Spiritueux

Banc d’essai

La Presse a décidé de soumettre les gins produits ici à des papilles aguerries, qui ont goûté des gins de toutes les nationalités. Philip Duff et Nico de Soto ont accepté de se prêter au jeu.

Le directeur de la formation du festival Tales of the Cocktail à La Nouvelle-Orléans, Philip Duff, et le chef de bar et copropriétaire de Mace (New York) et de Danico (bientôt à Paris), Nico de Soto, étaient de passage à Montréal dans le cadre d’Invasion Cocktail. À titre de membre de la Gin Guild, M. Duff s’y connaît en matière d’alcool aromatisé à la baie de genièvre. L’année dernière, toujours à Invasion Cocktail, le conférencier à la langue bien pendue ne s’était pas gêné pour dire qu’il avait goûté des gins (artisanaux) si mauvais, ces dernières années, qu’il avait parfois eu peur de s’empoisonner au méthanol !

Barman transatlantique, M. de Soto a pour sa part concocté son lot de cocktails à base de gin.
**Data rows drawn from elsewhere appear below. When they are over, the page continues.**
-- pv_equiv track=rewrite | github.com/aosp-mirror/platform_development | ndk/annotate_version_script.py | get_common_introduced
-- ===== SOURCE A (Python) =====
-- def get_common_introduced(db_entry, arches):
--     """Returns the common introduction API level or None.
--
--     If the symbol was introduced in the same API level for all architectures,
--     return that API level. If the symbol is not present in all architectures or
--     was introduced to them at different times, return None.
--     """
--     introduced = None
--     for arch in arches:
--         introduced_tag = 'introduced-' + arch
--         if introduced_tag not in db_entry:
--             return None
--         if introduced is None:
--             introduced = db_entry[introduced_tag]
--         elif db_entry[introduced_tag] != introduced:
--             return None
--         # Else we have the symbol in this arch and it's the same introduction
--         # level. Keep going.
--     return introduced
-- ===== SOURCE B (Python) =====
-- def get_common_introduced(db_entry, arches):
--     """Returns the common introduction API level or None."""
--     levels = {db_entry.get('introduced-' + arch) for arch in arches}
--     if len(levels) == 1 and None not in levels:
--         return levels.pop()
--     return None
-- ===== Notes on version B (the rewrite author's own statement) =====
-- stated objective: simpler
-- what changed: A's early-returning loop threading an Optional accumulator is replaced by a single set comprehension of db_entry.get(tag) values (None as the missing-tag sentinel) followed by a cardinality test: the common level exists iff the set is a singleton not containing None.
import Mathlib
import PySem

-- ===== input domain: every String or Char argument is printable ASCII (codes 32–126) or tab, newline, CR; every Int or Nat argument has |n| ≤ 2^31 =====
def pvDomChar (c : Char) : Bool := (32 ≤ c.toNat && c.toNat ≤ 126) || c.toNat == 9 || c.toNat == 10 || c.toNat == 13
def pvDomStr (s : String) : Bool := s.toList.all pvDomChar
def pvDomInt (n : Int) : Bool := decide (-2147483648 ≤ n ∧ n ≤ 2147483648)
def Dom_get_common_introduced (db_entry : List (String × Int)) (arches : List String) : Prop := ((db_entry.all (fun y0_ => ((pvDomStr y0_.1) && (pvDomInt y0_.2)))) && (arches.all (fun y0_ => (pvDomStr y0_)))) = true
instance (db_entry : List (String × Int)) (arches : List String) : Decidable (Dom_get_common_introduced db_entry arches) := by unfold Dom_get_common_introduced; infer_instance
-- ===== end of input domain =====

-- B replaces A's early-returning loop threading an Optional accumulator by one set
-- comprehension of db_entry.get(tag) values (None as missing-tag sentinel) and a
-- cardinality test; simpler, same cost.

-- ===== PORT A =====
-- A's loop: thread the Optional accumulator `introduced` through the arches, returning
-- early with None on a missing tag or a mismatching value.
def gciLoopA (db_entry : List (String × Int)) : List String → Option Int → Option Int
  | [], introduced => introduced
  | arch :: rest, introduced =>
    match (PySem.Dict.mk db_entry).get? ("introduced-" ++ arch) with
    | none => none        -- `introduced_tag not in db_entry`: return None
    | some v =>
      match introduced with
      | none => gciLoopA db_entry rest (some v)
      | some i => if v ≠ i then none else gciLoopA db_entry rest (some i)

def get_common_introduced (db_entry : List (String × Int)) (arches : List String) : Option Int :=
  gciLoopA db_entry arches none

-- ===== PORT B =====
def get_common_introduced_alt (db_entry : List (String × Int)) (arches : List String) : Option Int :=
  let d := PySem.Dict.mk db_entry
  -- levels = {db_entry.get('introduced-' + arch) for arch in arches}
  let levels : PySem.Set (Option Int) :=
    arches.foldl (fun s arch => PySem.Set.add s (d.get? ("introduced-" ++ arch))) PySem.Set.empty
  if PySem.Set.len levels == 1 && !(PySem.Set.contains levels none) then
    -- levels.pop() on a singleton set: its unique element (order-independent)
    (levels.head?.getD none)
  else none

-- ===== PRECONDITION & SPEC =====
def Spec_get_common_introduced (db_entry : List (String × Int)) (arches : List String) (out : Option Int) : Prop := out = get_common_introduced_alt db_entry arches
instance (db_entry : List (String × Int)) (arches : List String) (out : Option Int) : Decidable (Spec_get_common_introduced db_entry arches out) := by unfold Spec_get_common_introduced; infer_instance

-- ===== CLAIM (what is proved, stated in full; the proofs are below) =====
def Claim_equal_get_common_introduced : Prop := ∀ (db_entry : List (String × Int)) (arches : List String), Dom_get_common_introduced db_entry arches → Spec_get_common_introduced db_entry arches (get_common_introduced db_entry arches)

-- ===== LEMMAS AND PROOFS =====

-- B's final test and pop, as a function of the accumulated set.
def gciFinish (levels : PySem.Set (Option Int)) : Option Int :=
  if PySem.Set.len levels == 1 && !(PySem.Set.contains levels none) then
    (levels.head?.getD none) else none

theorem gciFinish_eq (db_entry : List (String × Int)) (arches : List String) :
    get_common_introduced_alt db_entry arches =
      gciFinish (arches.foldl (fun s arch =>
        PySem.Set.add s ((PySem.Dict.mk db_entry).get? ("introduced-" ++ arch))) PySem.Set.empty) := rfl

-- A set that already contains None, or already holds two elements, can never pass
-- B's final test, however the fold extends it.
theorem gciFinish_dead (db_entry : List (String × Int)) (l : List String)
    (s : PySem.Set (Option Int)) (hs : none ∈ s ∨ 2 ≤ s.length) :
    gciFinish (l.foldl (fun s arch =>
      PySem.Set.add s ((PySem.Dict.mk db_entry).get? ("introduced-" ++ arch))) s) = none := by
  induction l generalizing s with
  | nil =>
    simp only [List.foldl_nil]
    unfold gciFinish
    rcases hs with h | h
    · simp only [ite_eq_right_iff, Bool.and_eq_true, beq_iff_eq, Bool.not_eq_eq_eq_not,
        Bool.not_true, and_imp]
      intro _ hc
      rw [(PySem.Set.contains_iff s none).mpr h] at hc
      cases hc
    · simp only [PySem.Set.len, ite_eq_right_iff, Bool.and_eq_true, beq_iff_eq, and_imp]
      intro h1 _
      exact absurd h1 (by omega)
  | cons a rest ih =>
    simp only [List.foldl_cons]
    apply ih
    rcases hs with h | h
    · exact Or.inl ((PySem.Set.mem_add _ _ _).mpr (Or.inl h))
    · right
      rw [PySem.Set.add_eq_ite]
      split
      · exact h
      · simp only [List.length_append, List.length_cons, List.length_nil]
        omega

-- Once A's accumulator is `some i`, A's remaining loop equals B's finish of the fold
-- started from the singleton set {some i}.
theorem gciLoopA_eq_finish_some (db_entry : List (String × Int)) (l : List String) (i : Int) :
    gciLoopA db_entry l (some i) =
      gciFinish (l.foldl (fun s arch =>
        PySem.Set.add s ((PySem.Dict.mk db_entry).get? ("introduced-" ++ arch))) [some i]) := by
  induction l with
  | nil =>
    simp only [List.foldl_nil, gciLoopA]
    rfl
  | cons a rest ih =>
    simp only [gciLoopA, List.foldl_cons]
    obtain h | ⟨v, h⟩ := Option.eq_none_or_eq_some ((PySem.Dict.mk db_entry).get? ("introduced-" ++ a))
    · rw [h]
      have hadd : PySem.Set.add ([some i] : PySem.Set (Option Int)) none = [some i, none] := by
        rw [PySem.Set.add_eq_ite]; simp
      rw [hadd, gciFinish_dead]
      exact Or.inl (by simp)
    · rw [h]
      by_cases hv : v = i
      · subst hv
        have hadd : PySem.Set.add ([some v] : PySem.Set (Option Int)) (some v) = [some v] := by
          rw [PySem.Set.add_eq_ite]; simp
        rw [hadd]
        simpa using ih
      · have hadd : PySem.Set.add ([some i] : PySem.Set (Option Int)) (some v) = [some i, some v] := by
          rw [PySem.Set.add_eq_ite]; simp [hv]
        rw [hadd, gciFinish_dead]
        · simp [hv]
        · right; simp
      
-- ===== VERDICT (by name: the statement is the Claim_ definition above) =====
theorem get_common_introduced_spec : Claim_equal_get_common_introduced := by
  intro db_entry arches _
  unfold Spec_get_common_introduced get_common_introduced
  rw [gciFinish_eq]
  cases arches with
  | nil => rfl
  | cons a rest =>
    simp only [gciLoopA, List.foldl_cons]
    obtain h | ⟨v, h⟩ := Option.eq_none_or_eq_some ((PySem.Dict.mk db_entry).get? ("introduced-" ++ a))
    · rw [h]
      have hadd : PySem.Set.add (PySem.Set.empty : PySem.Set (Option Int)) none = [none] := rfl
      rw [hadd, gciFinish_dead]
      exact Or.inl (by simp)
    · rw [h]
      have hadd : PySem.Set.add (PySem.Set.empty : PySem.Set (Option Int)) (some v) = [some v] := rfl
      rw [hadd]
      exact gciLoopA_eq_finish_some db_entry rest v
Il ne se proclame pas spécialiste de ce spiritueux, mais si on se fie à la carte de Mace, on devine qu’il a un palais bien raffiné.

Les deux hommes n’ont pas eu à se faire prier pour venir découvrir huit nouveaux produits. La dégustation s’est déroulée à l’aveugle. Le nez plongé dans leurs verres, nos deux juges réagissaient peu et prenaient des notes.

« Il y a tant de gins sur le marché, aujourd’hui, que tout le monde essaie de se différencier », lance finalement Philip Duff. « Ce gin est aromatisé au requin fermenté ! », aime-t-il répéter, à la blague. L’homme aux goûts plutôt classiques aimerait bien voir de petites distilleries faire compétition aux Tanqueray et aux Beefeater de ce monde, plutôt que d’essayer de réinventer la roue.

On devine donc qu’il a une préférence pour les dry gins plus traditionnels, comme Ungava et Madison Park. L’Ungava, du Domaine Pinnacle, malgré sa couleur jaune fluo et ses herbes indigènes québécoises, n’a rien de choquant au goût. M. Duff estime aussi que le côté familier et l’emballage universel du gin de la Distillerie 1769 (Madison Park) lui confèrent un beau potentiel commercial au-delà des frontières du Québec.

Les deux juges se sont montrés un peu mystifiés par Romeo’s Gin et le gin Piger Henricus. Pour le premier, Duff l’Irlandais a noté « fish ? ». Lorsqu’on lui parle d’aneth et de concombre, eurêka, il fait le lien ! Quant au gin des Subversifs, l’apparition de la bouteille, avec son illustration de panais, a généré un grand « Ahhhhhhh ! ».

Nico de Soto n’hésite pas à nommer ses préférés. Le côté salin et puissant du gin St. Laurent, distillé à Rimouski, lui plaît beaucoup. Et que dire de la magnifique bouteille ? Piger Henricus et Romeo’s Gin font également partie de son palmarès des trois « meilleurs ».

En regardant les bouteilles, une fois dévoilées, il aime bien le Gin de Neige, de la Face cachée de la pomme. « Si j’avais eu à choisir un gin québécois au magasin, j’aurais sans doute pris celui-là, avec la belle étiquette et l’histoire de la pomme, etc. » On achète aussi souvent avec les yeux.

Philip Duff nous rappelle que toutes ces distilleries artisanales ayant émergé en Amérique et ailleurs au cours des dernières années sont encore en train de faire leurs classes. « Mais j’ai goûté bien pire ! », conclut-il en riant.

Et nous de conclure que les gins québécois se classent tout à fait honorablement dans le grand palmarès mondial des alcools à base de genièvre.